*Activity*
Below are the entries; give again exactly the lines from the one mentioning "rest, numChecks =>" through the one mentioning "match PySem.List.pyGet? cc move_number with", inclusive.

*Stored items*
+++
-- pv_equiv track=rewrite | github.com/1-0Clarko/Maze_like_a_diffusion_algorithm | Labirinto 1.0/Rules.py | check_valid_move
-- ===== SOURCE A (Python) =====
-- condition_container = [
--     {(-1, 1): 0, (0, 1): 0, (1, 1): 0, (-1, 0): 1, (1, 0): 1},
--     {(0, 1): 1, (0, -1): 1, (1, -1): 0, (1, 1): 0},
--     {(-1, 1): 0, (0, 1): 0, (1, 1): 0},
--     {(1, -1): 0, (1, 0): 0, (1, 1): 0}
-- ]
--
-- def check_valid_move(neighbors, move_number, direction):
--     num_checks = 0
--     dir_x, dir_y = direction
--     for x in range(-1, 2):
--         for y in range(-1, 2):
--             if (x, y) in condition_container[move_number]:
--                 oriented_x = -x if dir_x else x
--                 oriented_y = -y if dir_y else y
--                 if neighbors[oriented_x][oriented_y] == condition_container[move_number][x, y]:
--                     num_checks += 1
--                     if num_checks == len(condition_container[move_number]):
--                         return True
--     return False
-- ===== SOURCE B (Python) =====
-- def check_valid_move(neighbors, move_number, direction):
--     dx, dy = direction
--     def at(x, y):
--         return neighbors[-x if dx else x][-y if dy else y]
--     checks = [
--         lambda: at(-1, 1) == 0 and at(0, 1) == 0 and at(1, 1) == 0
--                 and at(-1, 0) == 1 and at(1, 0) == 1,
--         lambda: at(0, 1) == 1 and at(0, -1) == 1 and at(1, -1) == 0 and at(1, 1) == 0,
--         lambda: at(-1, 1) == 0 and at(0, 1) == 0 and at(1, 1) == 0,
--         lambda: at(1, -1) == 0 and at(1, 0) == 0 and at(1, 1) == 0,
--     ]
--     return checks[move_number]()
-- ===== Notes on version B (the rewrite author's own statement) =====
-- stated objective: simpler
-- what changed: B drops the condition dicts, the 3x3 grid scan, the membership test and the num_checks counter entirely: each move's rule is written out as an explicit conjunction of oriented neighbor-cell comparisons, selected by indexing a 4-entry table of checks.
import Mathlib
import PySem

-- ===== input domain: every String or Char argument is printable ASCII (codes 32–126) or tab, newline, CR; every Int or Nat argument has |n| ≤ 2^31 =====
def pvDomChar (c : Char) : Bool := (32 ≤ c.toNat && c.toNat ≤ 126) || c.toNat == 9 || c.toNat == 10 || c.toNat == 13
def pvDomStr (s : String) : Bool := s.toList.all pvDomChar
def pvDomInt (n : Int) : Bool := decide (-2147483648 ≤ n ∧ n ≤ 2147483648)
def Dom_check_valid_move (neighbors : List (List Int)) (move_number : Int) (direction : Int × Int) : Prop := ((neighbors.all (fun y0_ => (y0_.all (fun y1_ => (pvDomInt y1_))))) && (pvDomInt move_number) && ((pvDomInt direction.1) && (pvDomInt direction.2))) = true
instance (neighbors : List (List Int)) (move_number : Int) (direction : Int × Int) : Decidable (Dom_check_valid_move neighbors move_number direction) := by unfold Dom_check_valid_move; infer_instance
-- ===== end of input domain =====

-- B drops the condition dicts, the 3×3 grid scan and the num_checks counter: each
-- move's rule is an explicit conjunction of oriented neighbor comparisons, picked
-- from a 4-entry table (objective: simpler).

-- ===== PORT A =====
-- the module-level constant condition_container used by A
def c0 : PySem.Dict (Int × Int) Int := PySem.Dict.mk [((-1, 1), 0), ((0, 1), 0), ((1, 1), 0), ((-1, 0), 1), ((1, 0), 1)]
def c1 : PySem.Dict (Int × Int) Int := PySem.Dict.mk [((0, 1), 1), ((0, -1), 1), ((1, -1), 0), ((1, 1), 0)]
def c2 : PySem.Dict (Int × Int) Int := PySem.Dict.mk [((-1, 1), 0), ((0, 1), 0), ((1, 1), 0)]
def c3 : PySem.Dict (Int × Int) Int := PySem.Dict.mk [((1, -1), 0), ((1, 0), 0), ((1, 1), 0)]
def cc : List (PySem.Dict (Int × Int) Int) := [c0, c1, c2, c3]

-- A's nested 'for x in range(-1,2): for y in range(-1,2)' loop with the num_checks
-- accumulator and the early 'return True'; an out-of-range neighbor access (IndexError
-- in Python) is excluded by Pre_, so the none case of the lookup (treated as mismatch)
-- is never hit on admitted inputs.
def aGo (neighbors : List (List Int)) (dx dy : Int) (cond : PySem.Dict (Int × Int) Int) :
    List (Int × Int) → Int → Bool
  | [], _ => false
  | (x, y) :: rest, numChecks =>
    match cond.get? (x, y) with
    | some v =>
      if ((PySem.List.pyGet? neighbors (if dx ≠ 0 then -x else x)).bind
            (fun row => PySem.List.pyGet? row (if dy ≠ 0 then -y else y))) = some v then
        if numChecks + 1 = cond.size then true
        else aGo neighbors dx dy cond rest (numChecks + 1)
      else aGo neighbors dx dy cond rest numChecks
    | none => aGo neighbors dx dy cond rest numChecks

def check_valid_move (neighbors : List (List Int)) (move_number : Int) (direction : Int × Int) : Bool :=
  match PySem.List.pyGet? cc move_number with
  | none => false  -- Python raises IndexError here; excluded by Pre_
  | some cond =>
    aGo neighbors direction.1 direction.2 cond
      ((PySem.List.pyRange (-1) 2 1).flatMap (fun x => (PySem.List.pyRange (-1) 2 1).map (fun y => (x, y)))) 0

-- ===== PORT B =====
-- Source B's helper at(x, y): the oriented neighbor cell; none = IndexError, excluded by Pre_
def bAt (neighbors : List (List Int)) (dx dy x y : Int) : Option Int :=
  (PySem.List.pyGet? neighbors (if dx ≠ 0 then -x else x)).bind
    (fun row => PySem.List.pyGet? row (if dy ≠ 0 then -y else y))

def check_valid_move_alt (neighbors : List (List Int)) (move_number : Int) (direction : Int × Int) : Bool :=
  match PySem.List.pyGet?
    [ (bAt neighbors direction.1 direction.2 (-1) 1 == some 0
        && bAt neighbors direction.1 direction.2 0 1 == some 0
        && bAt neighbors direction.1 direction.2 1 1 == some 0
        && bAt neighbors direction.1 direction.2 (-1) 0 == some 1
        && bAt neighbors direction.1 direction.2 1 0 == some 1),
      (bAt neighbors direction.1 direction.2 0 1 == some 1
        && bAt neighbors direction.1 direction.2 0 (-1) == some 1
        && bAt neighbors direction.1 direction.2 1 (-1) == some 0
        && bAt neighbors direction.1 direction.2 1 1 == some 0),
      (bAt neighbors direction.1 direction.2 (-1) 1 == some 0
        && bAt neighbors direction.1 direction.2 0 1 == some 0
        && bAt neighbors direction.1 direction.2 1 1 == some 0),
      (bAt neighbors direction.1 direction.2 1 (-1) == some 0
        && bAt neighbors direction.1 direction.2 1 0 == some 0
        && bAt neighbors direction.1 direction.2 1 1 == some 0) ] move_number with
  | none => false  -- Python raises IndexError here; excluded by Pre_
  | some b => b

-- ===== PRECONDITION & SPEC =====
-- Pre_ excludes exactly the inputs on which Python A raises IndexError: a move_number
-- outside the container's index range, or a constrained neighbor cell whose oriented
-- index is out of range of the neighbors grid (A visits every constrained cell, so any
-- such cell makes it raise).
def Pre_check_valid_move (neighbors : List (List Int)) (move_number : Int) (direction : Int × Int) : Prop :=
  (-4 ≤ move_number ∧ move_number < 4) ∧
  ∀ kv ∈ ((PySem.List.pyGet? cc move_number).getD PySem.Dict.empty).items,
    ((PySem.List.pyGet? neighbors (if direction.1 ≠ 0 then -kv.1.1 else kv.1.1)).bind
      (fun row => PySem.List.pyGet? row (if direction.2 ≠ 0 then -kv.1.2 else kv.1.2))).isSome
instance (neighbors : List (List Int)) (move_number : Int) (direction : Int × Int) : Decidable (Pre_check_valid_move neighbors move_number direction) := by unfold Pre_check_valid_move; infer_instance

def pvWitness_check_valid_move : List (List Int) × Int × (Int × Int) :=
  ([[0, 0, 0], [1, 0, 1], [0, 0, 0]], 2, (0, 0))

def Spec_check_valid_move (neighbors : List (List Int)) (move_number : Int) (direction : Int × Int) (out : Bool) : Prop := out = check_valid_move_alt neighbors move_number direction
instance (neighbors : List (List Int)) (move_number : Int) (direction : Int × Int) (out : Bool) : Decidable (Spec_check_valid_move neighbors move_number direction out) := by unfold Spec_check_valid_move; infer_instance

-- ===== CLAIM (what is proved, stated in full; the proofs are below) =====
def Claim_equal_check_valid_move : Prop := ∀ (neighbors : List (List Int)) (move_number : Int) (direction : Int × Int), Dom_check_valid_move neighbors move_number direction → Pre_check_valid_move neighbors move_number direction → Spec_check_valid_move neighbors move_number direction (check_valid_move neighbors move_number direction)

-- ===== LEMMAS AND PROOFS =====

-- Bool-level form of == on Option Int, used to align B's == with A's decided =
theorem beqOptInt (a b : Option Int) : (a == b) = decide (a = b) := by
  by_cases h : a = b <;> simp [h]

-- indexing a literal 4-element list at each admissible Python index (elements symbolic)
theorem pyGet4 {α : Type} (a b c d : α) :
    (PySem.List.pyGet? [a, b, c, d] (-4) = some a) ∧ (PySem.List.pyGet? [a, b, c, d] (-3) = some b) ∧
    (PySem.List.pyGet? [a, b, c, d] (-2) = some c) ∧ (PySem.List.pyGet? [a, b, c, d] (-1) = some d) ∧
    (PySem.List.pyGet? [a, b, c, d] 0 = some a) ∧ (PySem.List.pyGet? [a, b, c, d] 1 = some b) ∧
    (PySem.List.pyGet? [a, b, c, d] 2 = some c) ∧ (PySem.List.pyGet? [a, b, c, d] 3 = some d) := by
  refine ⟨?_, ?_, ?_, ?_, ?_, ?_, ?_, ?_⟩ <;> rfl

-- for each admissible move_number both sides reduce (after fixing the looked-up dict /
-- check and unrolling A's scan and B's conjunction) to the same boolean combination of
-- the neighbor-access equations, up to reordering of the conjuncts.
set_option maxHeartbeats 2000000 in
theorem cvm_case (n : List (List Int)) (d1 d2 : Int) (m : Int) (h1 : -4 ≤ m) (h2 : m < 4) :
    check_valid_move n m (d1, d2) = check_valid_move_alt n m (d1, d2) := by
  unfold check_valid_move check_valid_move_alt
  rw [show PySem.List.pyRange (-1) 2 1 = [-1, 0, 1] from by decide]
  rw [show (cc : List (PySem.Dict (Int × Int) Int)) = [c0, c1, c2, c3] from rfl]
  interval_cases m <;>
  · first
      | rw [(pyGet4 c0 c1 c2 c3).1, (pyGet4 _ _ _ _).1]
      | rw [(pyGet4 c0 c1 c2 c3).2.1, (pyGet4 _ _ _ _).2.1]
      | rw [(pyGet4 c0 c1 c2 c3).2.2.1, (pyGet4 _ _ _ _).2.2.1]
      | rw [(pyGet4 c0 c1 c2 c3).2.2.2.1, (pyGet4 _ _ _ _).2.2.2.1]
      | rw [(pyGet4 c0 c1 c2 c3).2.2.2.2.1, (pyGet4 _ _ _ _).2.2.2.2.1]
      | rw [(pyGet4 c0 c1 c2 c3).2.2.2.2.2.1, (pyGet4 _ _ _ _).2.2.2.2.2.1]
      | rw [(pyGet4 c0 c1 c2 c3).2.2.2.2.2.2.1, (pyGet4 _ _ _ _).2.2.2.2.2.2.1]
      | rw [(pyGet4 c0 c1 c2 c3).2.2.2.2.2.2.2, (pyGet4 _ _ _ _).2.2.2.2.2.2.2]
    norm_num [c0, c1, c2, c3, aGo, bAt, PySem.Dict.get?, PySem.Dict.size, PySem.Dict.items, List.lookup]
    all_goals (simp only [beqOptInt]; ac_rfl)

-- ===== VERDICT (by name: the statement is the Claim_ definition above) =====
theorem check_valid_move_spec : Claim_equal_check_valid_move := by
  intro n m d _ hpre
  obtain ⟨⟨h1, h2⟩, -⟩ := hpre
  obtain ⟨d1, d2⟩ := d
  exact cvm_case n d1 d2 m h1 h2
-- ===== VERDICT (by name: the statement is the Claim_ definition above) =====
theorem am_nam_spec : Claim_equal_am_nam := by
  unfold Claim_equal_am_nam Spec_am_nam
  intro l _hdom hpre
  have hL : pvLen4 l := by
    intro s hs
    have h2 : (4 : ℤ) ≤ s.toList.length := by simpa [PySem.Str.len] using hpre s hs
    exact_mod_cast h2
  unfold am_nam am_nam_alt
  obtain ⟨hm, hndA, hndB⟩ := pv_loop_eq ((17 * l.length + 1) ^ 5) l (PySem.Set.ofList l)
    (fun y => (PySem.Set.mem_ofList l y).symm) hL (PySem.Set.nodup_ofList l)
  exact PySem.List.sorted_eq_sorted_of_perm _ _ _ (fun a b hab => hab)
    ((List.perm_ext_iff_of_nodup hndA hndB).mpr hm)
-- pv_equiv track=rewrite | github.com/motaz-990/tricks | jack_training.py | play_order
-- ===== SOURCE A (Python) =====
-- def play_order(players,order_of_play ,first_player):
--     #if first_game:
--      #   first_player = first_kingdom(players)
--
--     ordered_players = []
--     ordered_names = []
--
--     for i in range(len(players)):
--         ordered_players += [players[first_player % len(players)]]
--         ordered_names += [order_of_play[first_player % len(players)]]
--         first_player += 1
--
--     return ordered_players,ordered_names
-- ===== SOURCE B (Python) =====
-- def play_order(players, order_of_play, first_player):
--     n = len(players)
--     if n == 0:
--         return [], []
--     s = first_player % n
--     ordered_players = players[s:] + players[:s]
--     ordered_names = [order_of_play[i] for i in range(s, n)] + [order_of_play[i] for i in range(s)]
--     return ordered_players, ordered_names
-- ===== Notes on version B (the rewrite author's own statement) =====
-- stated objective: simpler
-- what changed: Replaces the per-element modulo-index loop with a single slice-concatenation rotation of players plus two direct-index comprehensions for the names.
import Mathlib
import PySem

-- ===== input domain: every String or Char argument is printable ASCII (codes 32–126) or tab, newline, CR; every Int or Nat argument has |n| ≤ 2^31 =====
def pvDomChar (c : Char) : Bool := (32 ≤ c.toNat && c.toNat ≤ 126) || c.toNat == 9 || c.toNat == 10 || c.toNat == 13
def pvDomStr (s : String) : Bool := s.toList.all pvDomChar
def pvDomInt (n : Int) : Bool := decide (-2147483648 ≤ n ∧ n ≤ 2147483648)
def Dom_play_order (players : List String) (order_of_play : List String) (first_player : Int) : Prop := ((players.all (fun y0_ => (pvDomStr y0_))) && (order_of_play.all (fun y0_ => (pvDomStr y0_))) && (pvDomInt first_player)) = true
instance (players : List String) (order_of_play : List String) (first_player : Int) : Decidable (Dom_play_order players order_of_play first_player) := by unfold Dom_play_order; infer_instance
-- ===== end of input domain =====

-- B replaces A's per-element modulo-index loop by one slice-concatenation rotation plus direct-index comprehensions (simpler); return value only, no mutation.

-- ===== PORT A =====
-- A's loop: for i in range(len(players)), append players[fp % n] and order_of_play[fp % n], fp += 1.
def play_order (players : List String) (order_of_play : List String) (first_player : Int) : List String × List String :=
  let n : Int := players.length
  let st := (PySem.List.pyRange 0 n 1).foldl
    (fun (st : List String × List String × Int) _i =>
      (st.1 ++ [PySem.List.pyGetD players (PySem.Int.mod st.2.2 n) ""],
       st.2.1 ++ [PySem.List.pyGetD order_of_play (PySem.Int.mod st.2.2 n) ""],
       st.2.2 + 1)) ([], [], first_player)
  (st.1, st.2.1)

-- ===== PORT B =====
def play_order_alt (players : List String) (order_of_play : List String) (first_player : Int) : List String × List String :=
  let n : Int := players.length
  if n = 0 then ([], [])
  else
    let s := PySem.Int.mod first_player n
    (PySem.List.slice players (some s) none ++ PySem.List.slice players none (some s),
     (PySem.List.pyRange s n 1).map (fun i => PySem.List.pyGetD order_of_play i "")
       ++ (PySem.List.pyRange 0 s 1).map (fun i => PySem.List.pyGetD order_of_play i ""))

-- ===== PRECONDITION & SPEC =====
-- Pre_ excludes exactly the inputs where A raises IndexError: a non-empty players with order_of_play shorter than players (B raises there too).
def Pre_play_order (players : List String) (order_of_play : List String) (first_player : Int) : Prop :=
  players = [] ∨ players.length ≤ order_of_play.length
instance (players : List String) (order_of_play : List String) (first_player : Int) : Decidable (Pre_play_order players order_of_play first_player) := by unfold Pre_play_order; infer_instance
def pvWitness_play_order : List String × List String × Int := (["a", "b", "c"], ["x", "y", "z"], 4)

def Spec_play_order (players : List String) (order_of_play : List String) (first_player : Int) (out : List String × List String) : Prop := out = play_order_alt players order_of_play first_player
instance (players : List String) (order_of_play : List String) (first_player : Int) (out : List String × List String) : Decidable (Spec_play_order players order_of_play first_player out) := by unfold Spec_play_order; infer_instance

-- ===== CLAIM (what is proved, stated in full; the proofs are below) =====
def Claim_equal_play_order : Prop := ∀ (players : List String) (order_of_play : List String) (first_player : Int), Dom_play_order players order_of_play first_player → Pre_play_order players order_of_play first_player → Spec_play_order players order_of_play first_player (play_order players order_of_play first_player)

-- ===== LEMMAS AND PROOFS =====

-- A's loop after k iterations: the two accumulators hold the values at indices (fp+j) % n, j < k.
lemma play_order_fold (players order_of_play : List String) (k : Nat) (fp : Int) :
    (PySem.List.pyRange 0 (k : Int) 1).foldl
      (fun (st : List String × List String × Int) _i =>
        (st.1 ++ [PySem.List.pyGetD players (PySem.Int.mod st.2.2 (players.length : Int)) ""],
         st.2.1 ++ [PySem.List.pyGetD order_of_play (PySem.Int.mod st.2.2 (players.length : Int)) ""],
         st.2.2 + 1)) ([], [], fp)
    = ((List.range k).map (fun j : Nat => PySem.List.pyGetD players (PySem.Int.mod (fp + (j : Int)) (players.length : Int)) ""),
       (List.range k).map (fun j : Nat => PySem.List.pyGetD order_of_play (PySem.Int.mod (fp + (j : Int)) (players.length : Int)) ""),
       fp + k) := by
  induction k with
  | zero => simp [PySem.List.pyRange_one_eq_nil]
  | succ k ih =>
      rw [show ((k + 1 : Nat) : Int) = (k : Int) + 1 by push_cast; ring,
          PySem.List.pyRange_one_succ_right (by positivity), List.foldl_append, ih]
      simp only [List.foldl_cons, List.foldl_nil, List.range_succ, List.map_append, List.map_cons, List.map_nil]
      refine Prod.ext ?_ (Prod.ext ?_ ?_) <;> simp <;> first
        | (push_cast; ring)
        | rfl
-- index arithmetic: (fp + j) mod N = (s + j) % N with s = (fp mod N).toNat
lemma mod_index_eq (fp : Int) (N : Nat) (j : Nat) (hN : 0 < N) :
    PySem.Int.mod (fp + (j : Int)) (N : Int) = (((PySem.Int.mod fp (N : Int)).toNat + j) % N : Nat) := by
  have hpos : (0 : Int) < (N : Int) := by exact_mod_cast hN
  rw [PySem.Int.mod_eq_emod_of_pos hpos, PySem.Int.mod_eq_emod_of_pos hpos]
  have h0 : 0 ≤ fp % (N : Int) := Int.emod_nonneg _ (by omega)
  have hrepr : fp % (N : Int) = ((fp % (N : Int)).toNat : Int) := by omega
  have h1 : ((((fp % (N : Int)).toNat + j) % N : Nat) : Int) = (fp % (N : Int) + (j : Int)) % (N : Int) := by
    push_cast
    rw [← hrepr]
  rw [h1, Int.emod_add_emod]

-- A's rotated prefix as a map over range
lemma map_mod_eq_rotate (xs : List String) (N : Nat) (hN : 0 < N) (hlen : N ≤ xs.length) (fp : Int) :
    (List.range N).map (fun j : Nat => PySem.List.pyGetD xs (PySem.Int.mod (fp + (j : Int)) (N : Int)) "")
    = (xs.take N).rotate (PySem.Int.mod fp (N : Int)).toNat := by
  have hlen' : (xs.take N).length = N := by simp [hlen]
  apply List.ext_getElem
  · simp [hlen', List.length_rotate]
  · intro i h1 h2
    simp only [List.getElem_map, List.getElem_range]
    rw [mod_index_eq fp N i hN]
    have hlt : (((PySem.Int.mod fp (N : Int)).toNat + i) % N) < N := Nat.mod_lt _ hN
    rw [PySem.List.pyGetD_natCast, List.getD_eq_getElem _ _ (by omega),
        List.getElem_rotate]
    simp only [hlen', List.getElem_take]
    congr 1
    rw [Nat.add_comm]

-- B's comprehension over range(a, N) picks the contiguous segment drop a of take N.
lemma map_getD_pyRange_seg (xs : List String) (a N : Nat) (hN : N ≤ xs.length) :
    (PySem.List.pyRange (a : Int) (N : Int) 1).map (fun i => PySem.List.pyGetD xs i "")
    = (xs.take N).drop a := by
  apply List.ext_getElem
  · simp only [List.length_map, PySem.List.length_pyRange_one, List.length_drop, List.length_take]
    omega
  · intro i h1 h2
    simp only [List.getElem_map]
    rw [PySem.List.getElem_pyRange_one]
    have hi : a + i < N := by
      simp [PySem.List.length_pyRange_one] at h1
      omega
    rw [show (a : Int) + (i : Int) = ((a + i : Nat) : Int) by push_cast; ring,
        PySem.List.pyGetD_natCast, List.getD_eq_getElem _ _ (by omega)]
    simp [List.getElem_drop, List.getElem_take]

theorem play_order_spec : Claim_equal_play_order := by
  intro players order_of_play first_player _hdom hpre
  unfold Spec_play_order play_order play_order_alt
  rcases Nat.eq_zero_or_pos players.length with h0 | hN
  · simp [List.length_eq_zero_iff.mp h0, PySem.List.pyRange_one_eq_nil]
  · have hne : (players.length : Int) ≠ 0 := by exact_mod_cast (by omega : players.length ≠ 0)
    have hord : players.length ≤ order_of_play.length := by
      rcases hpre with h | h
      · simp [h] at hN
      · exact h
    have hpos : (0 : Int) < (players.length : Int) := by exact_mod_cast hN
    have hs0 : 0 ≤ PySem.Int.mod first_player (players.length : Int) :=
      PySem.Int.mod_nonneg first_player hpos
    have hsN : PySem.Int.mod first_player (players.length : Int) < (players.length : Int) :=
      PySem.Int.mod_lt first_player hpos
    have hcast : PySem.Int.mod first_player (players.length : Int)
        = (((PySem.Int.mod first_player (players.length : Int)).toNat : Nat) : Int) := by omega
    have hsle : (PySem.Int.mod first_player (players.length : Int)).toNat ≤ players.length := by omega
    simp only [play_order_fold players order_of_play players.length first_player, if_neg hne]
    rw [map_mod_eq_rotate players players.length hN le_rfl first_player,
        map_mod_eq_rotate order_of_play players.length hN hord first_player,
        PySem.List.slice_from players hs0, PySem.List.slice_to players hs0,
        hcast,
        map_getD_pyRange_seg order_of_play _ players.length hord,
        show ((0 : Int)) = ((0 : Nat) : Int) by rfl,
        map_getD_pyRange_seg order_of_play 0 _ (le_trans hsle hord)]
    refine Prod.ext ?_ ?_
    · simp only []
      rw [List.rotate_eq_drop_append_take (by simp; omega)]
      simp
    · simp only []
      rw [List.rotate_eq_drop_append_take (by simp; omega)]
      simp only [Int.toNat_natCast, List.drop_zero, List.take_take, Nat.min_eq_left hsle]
+++
*Task solution*
  | (x, y) :: rest, numChecks =>
    match cond.get? (x, y) with
    | some v =>
      if ((PySem.List.pyGet? neighbors (if dx ≠ 0 then -x else x)).bind
            (fun row => PySem.List.pyGet? row (if dy ≠ 0 then -y else y))) = some v then
        if numChecks + 1 = cond.size then true
        else aGo neighbors dx dy cond rest (numChecks + 1)
      else aGo neighbors dx dy cond rest numChecks
    | none => aGo neighbors dx dy cond rest numChecks

def check_valid_move (neighbors : List (List Int)) (move_number : Int) (direction : Int × Int) : Bool :=
  match PySem.List.pyGet? cc move_number with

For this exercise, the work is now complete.